In order to update the files (e.g. if you've downloaded it to a local file called app.cfg), you need to use the doaj-apps-upload profile.

aws --profile doaj-app-upload secretsmanager put-secret-value --secret-id doaj/app-credentials --secret-binary file://app.cfg

Note: when decoding on a mac with base64, you need to change the flag from -d to -D.

The creation syntax is a little different. See the example below.

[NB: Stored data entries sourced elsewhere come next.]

-- pv_equiv track=rewrite | github.com/MrBrantCode/unitest_baseline | mut_generate/mist_train_taco/taco_6652/solution.py | max_digit_product
-- ===== SOURCE A (Python) =====
-- def max_digit_product(n: int) -> int:
--     """
--     Finds the maximum possible product of digits among all integers from 1 to n.
--
--     Parameters:
--     n (int): The upper limit for finding the maximum digit product.
--
--     Returns:
--     int: The maximum product of digits found among all integers from 1 to n.
--     """
--
--     def product_of_digits(num: int) -> int:
--         """Helper function to calculate the product of digits of a number."""
--         product = 1
--         while num != 0:
--             product *= num % 10
--             num //= 10
--         return product
--
--     if n < 10:
--         return n
--
--     max_product = product_of_digits(n)
--     past_product = 1
--
--     while n != 0:
--         while n % 10 != 9 and len(str(n)) != 1:
--             n -= 1
--         max_product = max(max_product, product_of_digits(n) * past_product)
--         past_product *= n % 10
--         n //= 10
--
--     return max_product
-- ===== SOURCE B (Python) =====
-- def max_digit_product(n: int) -> int:
--     """Max product of digits among 1..n (returns n itself for n < 10)."""
--
--     def product_of_digits(num: int) -> int:
--         product = 1
--         while num != 0:
--             product *= num % 10
--             num //= 10
--         return product
--
--     def best(m: int) -> int:
--         # max digit product over 1..m, via the recursion:
--         # either the last digit is free (prefix < m//10, best ends in 9),
--         # or the prefix is exactly m//10 (last digit at most m%10).
--         if m < 10:
--             return m
--         q, r = m // 10, m % 10
--         smaller = 1 if q == 1 else best(q - 1)
--         return max(9 * smaller, r * product_of_digits(q))
--
--     return best(n)
-- ===== Notes on version B (the rewrite author's own statement) =====
-- stated objective: alternative
-- what changed: Replaces A's imperative greedy (decrement n until its last digit is 9, walking digit positions with a running suffix product and a mutable max) by a top-down recursion on the prefix: best(m) = max(9*best(m//10 - 1), (m%10)*product_of_digits(m//10)), with no decrement loop, no len(str(n)) test and no accumulators.
import Mathlib
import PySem

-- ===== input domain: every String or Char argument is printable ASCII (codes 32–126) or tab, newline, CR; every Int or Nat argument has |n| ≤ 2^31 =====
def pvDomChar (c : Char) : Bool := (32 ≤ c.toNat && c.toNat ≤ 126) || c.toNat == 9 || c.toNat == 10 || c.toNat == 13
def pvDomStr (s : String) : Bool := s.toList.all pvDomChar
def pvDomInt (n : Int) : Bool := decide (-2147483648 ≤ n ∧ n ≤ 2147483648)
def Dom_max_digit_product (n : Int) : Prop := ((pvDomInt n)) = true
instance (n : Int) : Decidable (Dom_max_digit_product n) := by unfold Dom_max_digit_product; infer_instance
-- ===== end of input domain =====

-- B re-implements A's greedy digit walk as a direct recursion best(m) = max(9*best(m//10-1), (m%10)*prod_digits(m//10)); same values, different algorithm (objective: alternative).

-- ===== PORT A =====

theorem podDec (num : Int) (h : ¬ num ≤ 0) :
    (PySem.Int.floordiv num 10).toNat < num.toNat := by
  rw [PySem.Int.floordiv_eq_ediv_of_pos (by norm_num)]
  omega

def podLoopA (num product : Int) : Int :=
  if num ≤ 0 then product
  else podLoopA (PySem.Int.floordiv num 10) (product * PySem.Int.mod num 10)
termination_by num.toNat
decreasing_by exact podDec num (by assumption)

def productOfDigitsA (num : Int) : Int := podLoopA num 1

theorem decDec (n : Int) (h : PySem.Int.mod n 10 ≠ 9) :
    ((PySem.Int.mod (n - 1) 10 + 1) % 10).toNat < ((PySem.Int.mod n 10 + 1) % 10).toNat := by
  rw [PySem.Int.mod_eq_emod_of_pos (by norm_num), PySem.Int.mod_eq_emod_of_pos (by norm_num)] at *
  have hb1 : 0 ≤ n % 10 := Int.emod_nonneg n (by norm_num)
  have hb2 : n % 10 < 10 := Int.emod_lt_of_pos n (by norm_num)
  rw [Int.sub_emod n 1 10, show (1:Int) % 10 = 1 from rfl]
  generalize n % 10 = r at *
  interval_cases r <;> first | decide | (exact absurd rfl h)

def decLoopA (n : Int) : Int :=
  if PySem.Int.mod n 10 ≠ 9 ∧ PySem.Str.len (PySem.Int.toStr n) ≠ 1 then decLoopA (n - 1)
  else n
termination_by ((PySem.Int.mod n 10 + 1) % 10).toNat
decreasing_by exact decDec n (by exact (by assumption : _ ∧ _).1)

theorem decLoopA_le (n : Int) : decLoopA n ≤ n := by
  rw [decLoopA.eq_def]
  split
  · have := decLoopA_le (n - 1); omega
  · exact le_refl n
termination_by ((PySem.Int.mod n 10 + 1) % 10).toNat
decreasing_by exact decDec n (by exact (by assumption : _ ∧ _).1)

theorem outerDec (n : Int) (h : ¬ n ≤ 0) :
    (PySem.Int.floordiv (decLoopA n) 10).toNat < n.toNat := by
  have hle := decLoopA_le n
  rw [PySem.Int.floordiv_eq_ediv_of_pos (by norm_num)]
  have h2 : decLoopA n / 10 ≤ n / 10 := Int.ediv_le_ediv (by norm_num) hle
  omega

def outerLoopA (n maxp past : Int) : Int :=
  if n ≤ 0 then maxp
  else
    let m := decLoopA n
    outerLoopA (PySem.Int.floordiv m 10) (max maxp (productOfDigitsA m * past))
      (past * PySem.Int.mod m 10)
termination_by n.toNat
decreasing_by exact outerDec n (by assumption)

def max_digit_product (n : Int) : Int :=
  if n < 10 then n
  else outerLoopA n (productOfDigitsA n) 1

-- ===== PORT B =====
def podLoopB (num product : Int) : Int :=
  if num ≤ 0 then product
  else podLoopB (PySem.Int.floordiv num 10) (product * PySem.Int.mod num 10)
termination_by num.toNat
decreasing_by exact podDec num (by assumption)

def productOfDigitsB (num : Int) : Int := podLoopB num 1

theorem bestDec (m : Int) (h : ¬ m < 10) :
    (PySem.Int.floordiv m 10 - 1).toNat < m.toNat := by
  rw [PySem.Int.floordiv_eq_ediv_of_pos (by norm_num)]
  omega

def bestB (m : Int) : Int :=
  if m < 10 then m
  else
    let q := PySem.Int.floordiv m 10
    let r := PySem.Int.mod m 10
    let smaller := if q = 1 then 1 else bestB (q - 1)
    max (9 * smaller) (r * productOfDigitsB q)
termination_by m.toNat
decreasing_by exact bestDec m (by assumption)

def max_digit_product_alt (n : Int) : Int := bestB n

-- ===== PRECONDITION & SPEC =====
def Spec_max_digit_product (n : Int) (out : Int) : Prop := out = max_digit_product_alt n
instance (n : Int) (out : Int) : Decidable (Spec_max_digit_product n out) := by
  unfold Spec_max_digit_product; infer_instance

-- ===== CLAIM (what is proved, stated in full; the proofs are below) =====
def Claim_equal_max_digit_product : Prop :=
  ∀ (n : Int), Dom_max_digit_product n → Spec_max_digit_product n (max_digit_product n)

-- ===== LEMMAS AND PROOFS =====
-- bridges
theorem div10 (a : Int) : PySem.Int.floordiv a 10 = a / 10 :=
  PySem.Int.floordiv_eq_ediv_of_pos (by norm_num)

theorem mod10 (a : Int) : PySem.Int.mod a 10 = a % 10 :=
  PySem.Int.mod_eq_emod_of_pos (by norm_num)

-- pod lemmas
theorem podLoopA_step (num p : Int) (h : ¬ num ≤ 0) :
    podLoopA num p = podLoopA (PySem.Int.floordiv num 10) (p * PySem.Int.mod num 10) := by
  rw [podLoopA, if_neg h]

theorem podLoopA_stop (num p : Int) (h : num ≤ 0) : podLoopA num p = p := by
  rw [podLoopA, if_pos h]

theorem podLoopA_mul (num p : Int) : podLoopA num p = p * podLoopA num 1 := by
  by_cases h : num ≤ 0
  · rw [podLoopA_stop _ _ h, podLoopA_stop _ _ h]; ring
  · rw [podLoopA_step num p h, podLoopA_step num 1 h,
      podLoopA_mul (PySem.Int.floordiv num 10) (p * PySem.Int.mod num 10),
      podLoopA_mul (PySem.Int.floordiv num 10) (1 * PySem.Int.mod num 10)]
    ring
termination_by num.toNat
decreasing_by
  all_goals rw [div10]; omega

theorem pod_zero : productOfDigitsA 0 = 1 := by
  rw [productOfDigitsA, podLoopA]; norm_num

aws --profile doaj-app-upload secretsmanager create-secret --name doaj/app-credentials --description "app.cfg for live app servers" --secret-binary file://app.cfg

AWS Lambda

We use a Lambda function to check our index backup snapshot has occurred correctly every morning. That way it's completely separate from our production infrastructure. It's configured via the online interface to run at 1200h daily. The Lambda function has permissions to access the AWS buckets via an IAM role, and it has its own secrets in Secrets Manager to store email credentials when alerting us if a backup hasn't occurred.

Logs and Misc backups.

Sysadmins periodically upload old logs to S3, such as nginx logs for analysis, and journal / article histories. By convention we prefix these buckets with doaj- so for example we currently have s3://doaj-misc-backups containing old web server logs.

S3FS & Buckets pre-2019

Until the Jan 2019 hardware reconfiguration, S3FS was used to synchronise the filesystems between the app server and the background server. Failed file uploads, the application cache, and journal histories remain in the bucket s3://doaj-sync-production. In addition during the reconfiguration, we started using a new index backup bucket - the old one is s3//doaj-es-backups (and s3://doaj-vault-es-backups). Also from the legacy system: s3://doaj-duplicity and s3://doaj-letsencrypt, both used to store encrypted backups of system configuration. These can be deleted when the old infrastructure snapshots are removed permanently.